-- pv_equiv track=rewrite | github.com/Grinfield/virtcdp | virtcdp/utils.py | format_cpu_spec
-- ===== SOURCE A (Python) =====
-- def format_cpu_spec(cpuset, allow_ranges=True):
--     """Format a libvirt CPU range specification.
--
--     Format a set/list of CPU indexes as a libvirt CPU range
--     specification. It allow_ranges is true, it will try to detect
--     continuous ranges of CPUs, otherwise it will just list each CPU
--     index explicitly.
--
--     :param cpuset: set (or list) of CPU indexes
--
--     :returns: a formatted CPU range string
--     """
--     # We attempt to detect ranges, but don't bother with
--     # trying to do range negations to minimize the overall
--     # spec string length
--     if allow_ranges:
--         ranges = []
--         previndex = None
--         for cpuindex in sorted(cpuset):
--             if previndex is None or previndex != (cpuindex - 1):
--                 ranges.append([])
--             ranges[-1].append(cpuindex)
--             previndex = cpuindex
--
--         parts = []
--         for entry in ranges:
--             if len(entry) == 1:
--                 parts.append(str(entry[0]))
--             else:
--                 parts.append("%d-%d" % (entry[0], entry[len(entry) - 1]))
--         return ",".join(parts)
--     else:
--         return ",".join(str(id) for id in sorted(cpuset))
-- ===== SOURCE B (Python) =====
-- def format_cpu_spec(cpuset, allow_ranges=True):
--     """Format a libvirt CPU range specification (single-pass run tracker)."""
--     if allow_ranges:
--         parts = []
--         start = prev = None
--         for cpuindex in sorted(cpuset):
--             if start is None:
--                 start = prev = cpuindex
--             elif cpuindex == prev + 1:
--                 prev = cpuindex
--             else:
--                 parts.append(str(start) if start == prev else "%d-%d" % (start, prev))
--                 start = prev = cpuindex
--         if start is not None:
--             parts.append(str(start) if start == prev else "%d-%d" % (start, prev))
--         return ",".join(parts)
--     else:
--         return ",".join(str(id) for id in sorted(cpuset))
-- ===== Notes on version B (the rewrite author's own statement) =====
-- stated objective: simpler
-- what changed: Replaces A's two-pass build (a list of index-group lists, mutated via ranges[-1].append, then a second formatting loop) with a single pass over sorted(cpuset) that tracks only two scalars (start, prev) and emits each run's string as soon as it closes.
import Mathlib
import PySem

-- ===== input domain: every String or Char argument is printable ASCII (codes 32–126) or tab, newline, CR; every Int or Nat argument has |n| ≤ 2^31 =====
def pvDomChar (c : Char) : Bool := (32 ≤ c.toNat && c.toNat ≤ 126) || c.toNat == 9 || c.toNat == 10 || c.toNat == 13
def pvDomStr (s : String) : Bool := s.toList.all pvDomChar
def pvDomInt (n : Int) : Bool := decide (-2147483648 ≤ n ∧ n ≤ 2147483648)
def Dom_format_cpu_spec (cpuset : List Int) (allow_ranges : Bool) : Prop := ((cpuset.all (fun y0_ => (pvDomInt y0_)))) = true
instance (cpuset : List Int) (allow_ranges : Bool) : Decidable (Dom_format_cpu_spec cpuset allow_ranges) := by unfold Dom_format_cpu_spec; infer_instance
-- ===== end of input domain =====

-- B replaces A's two-pass group-list build with a single pass tracking two scalars (start, prev): simpler.

-- ===== PORT A =====
-- ranges[-1].append(cpuindex): the loop guarantees ranges is nonempty; getLastD [] is exact there
def pvAppendLast (rs : List (List Int)) (x : Int) : List (List Int) :=
  rs.dropLast ++ [rs.getLastD [] ++ [x]]

-- the 'for cpuindex in sorted(cpuset)' loop, state = (ranges, previndex)
def pvALoop : List Int → List (List Int) → Option Int → List (List Int)
  | [], ranges, _ => ranges
  | x :: rest, ranges, prev =>
      let ranges' := if (match prev with | none => true | some p => decide (p ≠ x - 1))
                     then ranges ++ [[]] else ranges
      pvALoop rest (pvAppendLast ranges' x) (some x)

-- the second loop over ranges: entry[0] / entry[len(entry)-1]; entries are never empty, headD/getLastD 0 is exact
def pvFmtEntry (entry : List Int) : String :=
  if entry.length == 1 then PySem.Int.toStr (entry.headD 0)
  else PySem.Int.toStr (entry.headD 0) ++ "-" ++ PySem.Int.toStr (entry.getLastD 0)

def format_cpu_spec (cpuset : List Int) (allow_ranges : Bool) : String :=
  if allow_ranges then
    let ranges := pvALoop (PySem.List.sorted cpuset (fun x => x)) [] none
    PySem.Str.join "," (ranges.map pvFmtEntry)
  else
    PySem.Str.join "," ((PySem.List.sorted cpuset (fun x => x)).map PySem.Int.toStr)

-- ===== PORT B =====
def pvFmtRun (s p : Int) : String :=
  if s == p then PySem.Int.toStr s else PySem.Int.toStr s ++ "-" ++ PySem.Int.toStr p

-- single pass, state = (parts, (start, prev)); flush the open run at the end
def pvBLoop : List Int → List String → Option (Int × Int) → List String
  | [], parts, run =>
      (match run with | none => parts | some (s, p) => parts ++ [pvFmtRun s p])
  | x :: rest, parts, run =>
      match run with
      | none => pvBLoop rest parts (some (x, x))
      | some (s, p) =>
        if x == p + 1 then pvBLoop rest parts (some (s, x))
        else pvBLoop rest (parts ++ [pvFmtRun s p]) (some (x, x))

def format_cpu_spec_alt (cpuset : List Int) (allow_ranges : Bool) : String :=
  if allow_ranges then
    PySem.Str.join "," (pvBLoop (PySem.List.sorted cpuset (fun x => x)) [] none)
  else
    PySem.Str.join "," ((PySem.List.sorted cpuset (fun x => x)).map PySem.Int.toStr)

-- ===== PRECONDITION & SPEC =====
def Spec_format_cpu_spec (cpuset : List Int) (allow_ranges : Bool) (out : String) : Prop := out = format_cpu_spec_alt cpuset allow_ranges
instance (cpuset : List Int) (allow_ranges : Bool) (out : String) : Decidable (Spec_format_cpu_spec cpuset allow_ranges out) := by unfold Spec_format_cpu_spec; infer_instance

-- ===== CLAIM (what is proved, stated in full; the proofs are below) =====
def Claim_equal_format_cpu_spec : Prop := ∀ (cpuset : List Int) (allow_ranges : Bool), Dom_format_cpu_spec cpuset allow_ranges → Spec_format_cpu_spec cpuset allow_ranges (format_cpu_spec cpuset allow_ranges)

-- ===== LEMMAS AND PROOFS =====

-- invariant: A's trailing group grp has head s, last p, s ≤ p, and is a singleton iff s = p
lemma pvFmt_agree (grp : List Int) (s p : Int)
    (hh : grp.headD 0 = s) (hl : grp.getLastD 0 = p)
    (hone : grp.length = 1 ↔ s = p) :
    pvFmtEntry grp = pvFmtRun s p := by
  unfold pvFmtEntry pvFmtRun
  by_cases h : grp.length = 1
  · have hsp := hone.mp h
    simp only [List.headD_eq_head?] at hh
    simp [h, hh, hsp]
  · have hsp : ¬ s = p := fun hsp => h (hone.mpr hsp)
    simp only [List.headD_eq_head?, List.getLastD_eq_getLast?] at hh hl
    simp [h, hh, hl, hsp]

lemma pvLoop_agree : ∀ (l : List Int) (G : List (List Int)) (parts : List String)
    (grp : List Int) (s p : Int),
    parts = G.map pvFmtEntry →
    grp.headD 0 = s → grp.getLastD 0 = p → s ≤ p → (grp.length = 1 ↔ s = p) → grp ≠ [] →
    (pvALoop l (G ++ [grp]) (some p)).map pvFmtEntry = pvBLoop l parts (some (s, p))
  | [], G, parts, grp, s, p, hparts, hh, hl, hsp, hone, hne => by
      simp [pvALoop, pvBLoop, hparts, pvFmt_agree grp s p hh hl hone]
  | x :: rest, G, parts, grp, s, p, hparts, hh, hl, hsp, hone, hne => by
      simp only [pvALoop, pvBLoop]
      by_cases hc : p = x - 1
      · -- run continues: x = p + 1
        have hx : (x == p + 1) = true := by simp; omega
        rw [if_pos hx, if_neg (show ¬ ((match some p with
              | none => true | some q => decide (q ≠ x - 1)) = true) by simp [hc])]
        rw [show pvAppendLast (G ++ [grp]) x = G ++ [grp ++ [x]] by simp [pvAppendLast]]
        apply pvLoop_agree rest G parts (grp ++ [x]) s x hparts
        · obtain ⟨a, t, rfl⟩ := List.exists_cons_of_ne_nil hne
          simpa using hh
        · simp
        · omega
        · have hlen : 0 < grp.length := List.length_pos_iff.mpr hne
          constructor
          · intro h1
            have h2 : grp.length + 1 = 1 := by simpa using h1
            omega
          · intro hsx; exfalso; omega
        · simp
      · -- run breaks: flush the finished group
        have hx : ¬ ((x == p + 1) = true) := by simp; omega
        rw [if_neg hx, if_pos (show (match some p with
              | none => true | some q => decide (q ≠ x - 1)) = true by simp [hc])]
        rw [show pvAppendLast ((G ++ [grp]) ++ [[]]) x = (G ++ [grp]) ++ [[x]] by
              simp [pvAppendLast]]
        apply pvLoop_agree rest (G ++ [grp]) (parts ++ [pvFmtRun s p]) [x] x x
        · simp [hparts, pvFmt_agree grp s p hh hl hone]
        · simp
        · simp
        · exact le_refl x
        · simp
        · simp

lemma pvLoop_agree_start : ∀ (l : List Int),
    (pvALoop l [] none).map pvFmtEntry = pvBLoop l [] none
  | [] => by simp [pvALoop, pvBLoop]
  | x :: rest => by
      have hA : pvALoop (x :: rest) [] none = pvALoop rest ([] ++ [[x]]) (some x) := by
        simp [pvALoop, pvAppendLast]
      have hB : pvBLoop (x :: rest) [] none = pvBLoop rest [] (some (x, x)) := by
        simp [pvBLoop]
      rw [hA, hB]
      exact pvLoop_agree rest [] [] [x] x x rfl (by simp) (by simp) le_rfl (by simp) (by simp)

-- ===== VERDICT (by name: the statement is the Claim_ definition above) =====
theorem format_cpu_spec_spec : Claim_equal_format_cpu_spec := by
  intro cpuset allow_ranges _
  unfold Spec_format_cpu_spec format_cpu_spec format_cpu_spec_alt
  cases allow_ranges
  · rfl
  · rw [if_pos rfl, if_pos rfl]
    show PySem.Str.join "," ((pvALoop (PySem.List.sorted cpuset (fun x => x)) [] none).map pvFmtEntry) = _
    rw [pvLoop_agree_start]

- - - -

Task description: Only the lines above from the one with "-- ===== input" through the one with "def pvDomInt (n" should be duplicated, character for character.

Exercise answer:
-- ===== input domain: every String or Char argument is printable ASCII (codes 32–126) or tab, newline, CR; every Int or Nat argument has |n| ≤ 2^31 =====
def pvDomChar (c : Char) : Bool := (32 ≤ c.toNat && c.toNat ≤ 126) || c.toNat == 9 || c.toNat == 10 || c.toNat == 13
def pvDomStr (s : String) : Bool := s.toList.all pvDomChar
def pvDomInt (n : Int) : Bool := decide (-2147483648 ≤ n ∧ n ≤ 2147483648)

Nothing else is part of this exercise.